Dataset entries:

-- pv_equiv track=rewrite | github.com/AkashNihalani/feed_me | apps/worker/app/sync.py | _extract_mentions
-- ===== SOURCE A (Python) =====
-- def _extract_mentions(text: str) -> str:
--     if not text:
--         return ""
--     tags = []
--     seen = set()
--     for w in text.split():
--         if w.startswith("@") and len(w) > 1:
--             t = w[1:]
--             if t not in seen:
--                 seen.add(t)
--                 tags.append(t)
--     return ",".join(tags)
-- ===== SOURCE B (Python) =====
-- def _extract_mentions(text: str) -> str:
--     if not text:
--         return ""
--     out = []
--     i, n = 0, len(text)
--     while i < n:
--         if text[i].isspace():
--             i += 1
--             continue
--         j = i
--         while j < n and not text[j].isspace():
--             j += 1
--         if text[i] == "@" and j - i > 1:
--             t = text[i + 1:j]
--             if t not in out:
--                 out.append(t)
--         i = j
--     return ",".join(out)
-- ===== Notes on version B (the rewrite author's own statement) =====
-- stated objective: alternative
-- what changed: B replaces A's text.split() word loop with a single index-based scanner over the characters (an inner while finds each word's end) and drops the auxiliary membership set, deduplicating via membership in the output list itself.
import Mathlib
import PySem

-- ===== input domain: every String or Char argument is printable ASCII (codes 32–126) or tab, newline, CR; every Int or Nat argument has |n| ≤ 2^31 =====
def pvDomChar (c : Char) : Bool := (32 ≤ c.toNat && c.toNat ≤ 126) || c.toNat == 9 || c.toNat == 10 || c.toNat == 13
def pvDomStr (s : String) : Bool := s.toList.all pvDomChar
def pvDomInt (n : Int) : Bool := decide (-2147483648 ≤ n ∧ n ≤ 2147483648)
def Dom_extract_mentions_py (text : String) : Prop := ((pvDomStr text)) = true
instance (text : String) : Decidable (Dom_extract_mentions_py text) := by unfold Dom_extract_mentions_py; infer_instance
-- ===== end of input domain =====

-- B replaces the split()-loop with a single index-based scanner over the characters and
-- drops the auxiliary membership set, deduplicating by membership in the output list (objective: alternative).

-- ===== PORT A =====
def extract_mentions_py (text : String) : String :=
  if text = "" then ""
  else
    let st := (PySem.Str.split₀ text).foldl
      (fun (st : List String × PySem.Set String) w =>
        if PySem.Str.startswith w "@" && decide (1 < PySem.Str.len w) then
          let t := PySem.Str.slice w (some 1) none
          if PySem.Set.contains st.2 t then st
          else (st.1 ++ [t], PySem.Set.add st.2 t)
        else st)
      ([], [])
    PySem.Str.join "," st.1

-- ===== PORT B =====
-- inner `while j < n and not text[j].isspace(): j += 1`
def altScan (cs : List Char) (j : Nat) : Nat :=
  if h : j < cs.length then
    if PySem.Chars.isspace cs[j] then j else altScan cs (j + 1)
  else j
termination_by cs.length - j

-- needed by altGo's termination (the scanner never moves backwards)
theorem altScan_ge (cs : List Char) (j : Nat) : j ≤ altScan cs j := by
  unfold altScan
  split
  · split
    · exact le_rfl
    · exact le_trans (Nat.le_succ j) (altScan_ge cs (j + 1))
  · exact le_rfl
termination_by cs.length - j

-- outer while loop of B, state = (i, out)
def altGo (cs : List Char) (i : Nat) (out : List String) : List String :=
  if h : i < cs.length then
    if PySem.Chars.isspace cs[i] then altGo cs (i + 1) out
    else
      let j := altScan cs i
      let out' :=
        if cs[i] = '@' ∧ 1 < j - i then
          let t := String.ofList ((cs.drop (i + 1)).take (j - (i + 1)))  -- text[i+1:j]
          if t ∈ out then out else out ++ [t]
        else out
      altGo cs j out'
  else out
termination_by cs.length - i
decreasing_by
  · omega
  · rename_i hs
    have h1 : i + 1 ≤ altScan cs i := by
      rw [altScan]
      rw [dif_pos h, if_neg hs]
      exact altScan_ge cs (i + 1)
    omega

def extract_mentions_py_alt (text : String) : String :=
  if text = "" then ""
  else PySem.Str.join "," (altGo text.toList 0 [])

-- ===== PRECONDITION & SPEC =====
def Spec_extract_mentions_py (text : String) (out : String) : Prop := out = extract_mentions_py_alt text
instance (text : String) (out : String) : Decidable (Spec_extract_mentions_py text out) := by unfold Spec_extract_mentions_py; infer_instance

-- ===== CLAIM (what is proved, stated in full; the proofs are below) =====
def Claim_equal_extract_mentions_py : Prop := ∀ (text : String), Dom_extract_mentions_py text → Spec_extract_mentions_py text (extract_mentions_py text)

-- ===== LEMMAS AND PROOFS =====

-- common word-level step: what both programs do with one whitespace-delimited word
def wstep (out : List String) (w : List Char) : List String :=
  if w.headD ' ' = '@' ∧ 1 < w.length then
    let t := String.ofList w.tail
    if t ∈ out then out else out ++ [t]
  else out

-- reference splitter (Python str.split())
def mySplit (l : List Char) : List (List Char) :=
  match l with
  | [] => []
  | c :: rest =>
    if PySem.Chars.isspace c then mySplit rest
    else (c :: rest.takeWhile (fun d => !PySem.Chars.isspace d)) ::
         mySplit (rest.dropWhile (fun d => !PySem.Chars.isspace d))
termination_by l.length
decreasing_by
  · simp
  · have := List.length_dropWhile_le (fun d => !PySem.Chars.isspace d) rest
    simp; omega


theorem split_go_eq (l : List Char) : ∀ (cur : List Char) (acc : List (List Char)),
    PySem.Chars.split₀.go l cur acc =
      acc.reverse ++ (if cur = [] then mySplit l
        else (cur.reverse ++ l.takeWhile (fun d => !PySem.Chars.isspace d)) ::
             mySplit (l.dropWhile (fun d => !PySem.Chars.isspace d))) := by
  induction l with
  | nil =>
    intro cur acc
    simp only [PySem.Chars.split₀.go]
    by_cases hc : cur = []
    · simp [hc, mySplit]
    · simp [hc, List.isEmpty_iff, mySplit]
  | cons c rest ih =>
    intro cur acc
    simp only [PySem.Chars.split₀.go]
    by_cases hs : PySem.Chars.isspace c
    · rw [if_pos hs]
      by_cases hc : cur = []
      · simp only [hc, List.isEmpty_nil, ih]
        simp [mySplit, hs]
      · rw [if_neg (by simpa [List.isEmpty_iff] using hc), ih]
        simp [hc, mySplit, hs, List.takeWhile, List.dropWhile]
    · rw [if_neg (by simpa using hs), ih]
      by_cases hc : cur = [] <;>
        simp [hc, mySplit, hs, List.takeWhile, List.dropWhile]

theorem split₀_eq_mySplit (l : List Char) : PySem.Chars.split₀ l = mySplit l := by
  have := split_go_eq l [] []
  simpa [PySem.Chars.split₀] using this

-- altScan never runs past the end
theorem altScan_le (cs : List Char) (j : Nat) (hj : j ≤ cs.length) : altScan cs j ≤ cs.length := by
  rw [altScan]
  split
  · split
    · omega
    · exact altScan_le cs (j + 1) (by omega)
  · omega
termination_by cs.length - j

-- altScan computes takeWhile/dropWhile of the suffix
theorem altScan_spec (cs : List Char) (i : Nat) :
    (cs.drop i).takeWhile (fun d => !PySem.Chars.isspace d) = (cs.drop i).take (altScan cs i - i) ∧
    (cs.drop i).dropWhile (fun d => !PySem.Chars.isspace d) = cs.drop (altScan cs i) := by
  by_cases h : i < cs.length
  · have hdrop : cs.drop i = cs[i] :: cs.drop (i + 1) := List.drop_eq_getElem_cons h
    by_cases hs : PySem.Chars.isspace cs[i]
    · have hi : altScan cs i = i := by rw [altScan]; simp [h, hs]
      rw [hdrop, hi]
      constructor
      · simp [hs]
      · simp [hs, hdrop.symm]
    · have hi : altScan cs i = altScan cs (i + 1) := by
        conv_lhs => rw [altScan]
        simp [h, hs]
      have ih := altScan_spec cs (i + 1)
      have hge : i + 1 ≤ altScan cs (i + 1) := altScan_ge cs (i + 1)
      rw [hdrop, hi]
      refine ⟨?_, ?_⟩
      · have hstep : altScan cs (i + 1) - i = (altScan cs (i + 1) - (i + 1)) + 1 := by omega
        rw [hstep, List.take_succ_cons, List.takeWhile_cons]
        simp [hs, ih.1]
      · rw [List.dropWhile_cons]
        simp [hs, ih.2]
  · have hi : altScan cs i = i := by rw [altScan]; simp [h]
    have hnil : cs.drop i = [] := List.drop_eq_nil_of_le (by omega)
    simp [hnil, hi]
termination_by cs.length - i
decreasing_by
  have := altScan_ge cs (i + 1)
  omega

theorem altGo_eq (cs : List Char) (i : Nat) (out : List String) :
    altGo cs i out = (mySplit (cs.drop i)).foldl wstep out := by
  by_cases h : i < cs.length
  · have hdrop : cs.drop i = cs[i] :: cs.drop (i + 1) := List.drop_eq_getElem_cons h
    by_cases hs : PySem.Chars.isspace cs[i]
    · rw [altGo, dif_pos h, if_pos hs, altGo_eq cs (i + 1) out]
      conv_rhs => rw [hdrop]; rw [mySplit]
      rw [if_pos hs]
    · have hspec := altScan_spec cs (i + 1)
      have hi : altScan cs i = altScan cs (i + 1) := by
        conv_lhs => rw [altScan]
        simp [h, hs]
      have hge : i + 1 ≤ altScan cs (i + 1) := altScan_ge cs (i + 1)
      have hlen : ((cs.drop (i + 1)).take (altScan cs (i + 1) - (i + 1))).length
          = altScan cs (i + 1) - (i + 1) := by
        rw [List.length_take, List.length_drop]
        by_cases h2 : i + 1 ≤ cs.length
        · have := altScan_le cs (i + 1) h2
          omega
        · have h3 : altScan cs (i + 1) = i + 1 := by rw [altScan]; simp; omega
          omega
      have hword : wstep out (cs[i] :: (cs.drop (i + 1)).takeWhile (fun d => !PySem.Chars.isspace d)) =
          (if cs[i] = '@' ∧ 1 < altScan cs i - i then
            (if String.ofList ((cs.drop (i + 1)).take (altScan cs i - (i + 1))) ∈ out then out
             else out ++ [String.ofList ((cs.drop (i + 1)).take (altScan cs i - (i + 1)))])
          else out) := by
        unfold wstep
        rw [hspec.1, hi]
        simp only [List.headD_cons, List.tail_cons, List.length_cons, hlen]
        have hcond : (cs[i] = '@' ∧ 1 < (altScan cs (i + 1) - (i + 1)) + 1) ↔ (cs[i] = '@' ∧ 1 < altScan cs (i + 1) - i) := by
          constructor <;> rintro ⟨a, b⟩ <;> exact ⟨a, by omega⟩
        rw [if_congr hcond rfl rfl]
      have hrec := altGo_eq cs (altScan cs i)
      rw [altGo, dif_pos h, if_neg hs]
      simp only [hrec]
      conv_rhs => rw [hdrop]; rw [mySplit]
      rw [if_neg hs, List.foldl_cons, ← hword, hspec.2, ← hi]
  · have h1 : cs.drop i = [] := List.drop_eq_nil_of_le (by omega)
    rw [altGo, dif_neg h, h1]
    simp [mySplit]
termination_by cs.length - i
decreasing_by
  · omega
  · have := altScan_ge cs (i + 1)
    have : altScan cs i = altScan cs (i + 1) := by
      conv_lhs => rw [altScan]
      simp [h, hs]
    omega

-- A's paired fold (tags, seen) collapses to the single-list fold wstep
theorem pair_fold_eq (ws : List String) (tags : List String) :
    (ws.foldl
      (fun (st : List String × PySem.Set String) w =>
        if PySem.Str.startswith w "@" && decide (1 < PySem.Str.len w) then
          let t := PySem.Str.slice w (some 1) none
          if PySem.Set.contains st.2 t then st
          else (st.1 ++ [t], PySem.Set.add st.2 t)
        else st)
      (tags, tags)).1 = ws.foldl (fun out w => wstep out w.toList) tags := by
  induction ws generalizing tags with
  | nil => rfl
  | cons w rest ih =>
    rw [List.foldl_cons, List.foldl_cons]
    have hstep :
        (if PySem.Str.startswith w "@" && decide (1 < PySem.Str.len w) then
          let t := PySem.Str.slice w (some 1) none
          if PySem.Set.contains tags t then (tags, tags)
          else (tags ++ [t], PySem.Set.add tags t)
        else (tags, tags)) =
        (wstep tags w.toList, wstep tags w.toList) := by
      unfold wstep
      have hat : ("@" : String).toList = ['@'] := rfl
      have hsw : (PySem.Str.startswith w "@" = true) ↔ (w.toList.headD ' ' = '@') := by
        rw [PySem.Str.startswith_eq, PySem.Chars.startswith_iff, hat]
        cases w.toList with
        | nil => simp
        | cons c cs => simp [List.cons_prefix_cons, eq_comm]
      have hlen : PySem.Str.len w = w.toList.length := by
        simp [PySem.Str.len_eq]
      have hslice : (PySem.Str.slice w (some 1) none).toList = w.toList.tail := by
        rw [PySem.Str.toList_slice]
        exact PySem.List.slice_from_one w.toList
      have hslice' : PySem.Str.slice w (some 1) none = String.ofList w.toList.tail := by
        apply String.toList_injective
        rw [hslice, String.toList_ofList]
      by_cases hc : (w.toList.headD ' ' = '@') ∧ 1 < w.toList.length
      · rw [if_pos (by
            simp only [Bool.and_eq_true, decide_eq_true_eq, hsw, hlen]
            exact ⟨hc.1, by exact_mod_cast hc.2⟩), if_pos hc]
        simp only [hslice']
        by_cases hm : String.ofList w.toList.tail ∈ tags
        · rw [if_pos ((PySem.Set.contains_iff _ _).mpr hm), if_pos hm]
        · rw [if_neg (fun hcon => hm ((PySem.Set.contains_iff _ _).mp hcon)), if_neg hm]
          rw [PySem.Set.add_of_not_mem hm]
      · rw [if_neg (by
            simp only [Bool.and_eq_true, decide_eq_true_eq, hsw, hlen]
            rintro ⟨h1, h2⟩
            exact hc ⟨h1, by exact_mod_cast h2⟩), if_neg hc]
    rw [hstep, ih]

theorem words_fold_eq (text : String) :
    (PySem.Str.split₀ text).foldl (fun out w => wstep out w.toList) [] =
    (mySplit text.toList).foldl wstep [] := by
  rw [← split₀_eq_mySplit, ← PySem.Str.split₀_map_toList, List.foldl_map]

-- ===== VERDICT (by name: the statement is the Claim_ definition above) =====
theorem extract_mentions_py_spec : Claim_equal_extract_mentions_py := by
  intro text _
  unfold Spec_extract_mentions_py extract_mentions_py extract_mentions_py_alt
  by_cases ht : text = ""
  · simp [ht]
  · rw [if_neg ht, if_neg ht, altGo_eq text.toList 0 [], List.drop_zero,
      ← words_fold_eq, ← pair_fold_eq _ []]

Task to carry out: Using the records above, select and copy every line that has the word "drops".

Answer to this task:
-- what changed: B replaces A's text.split() word loop with a single index-based scanner over the characters (an inner while finds each word's end) and drops the auxiliary membership set, deduplicating via membership in the output list itself.
-- drops the auxiliary membership set, deduplicating by membership in the output list (objective: alternative).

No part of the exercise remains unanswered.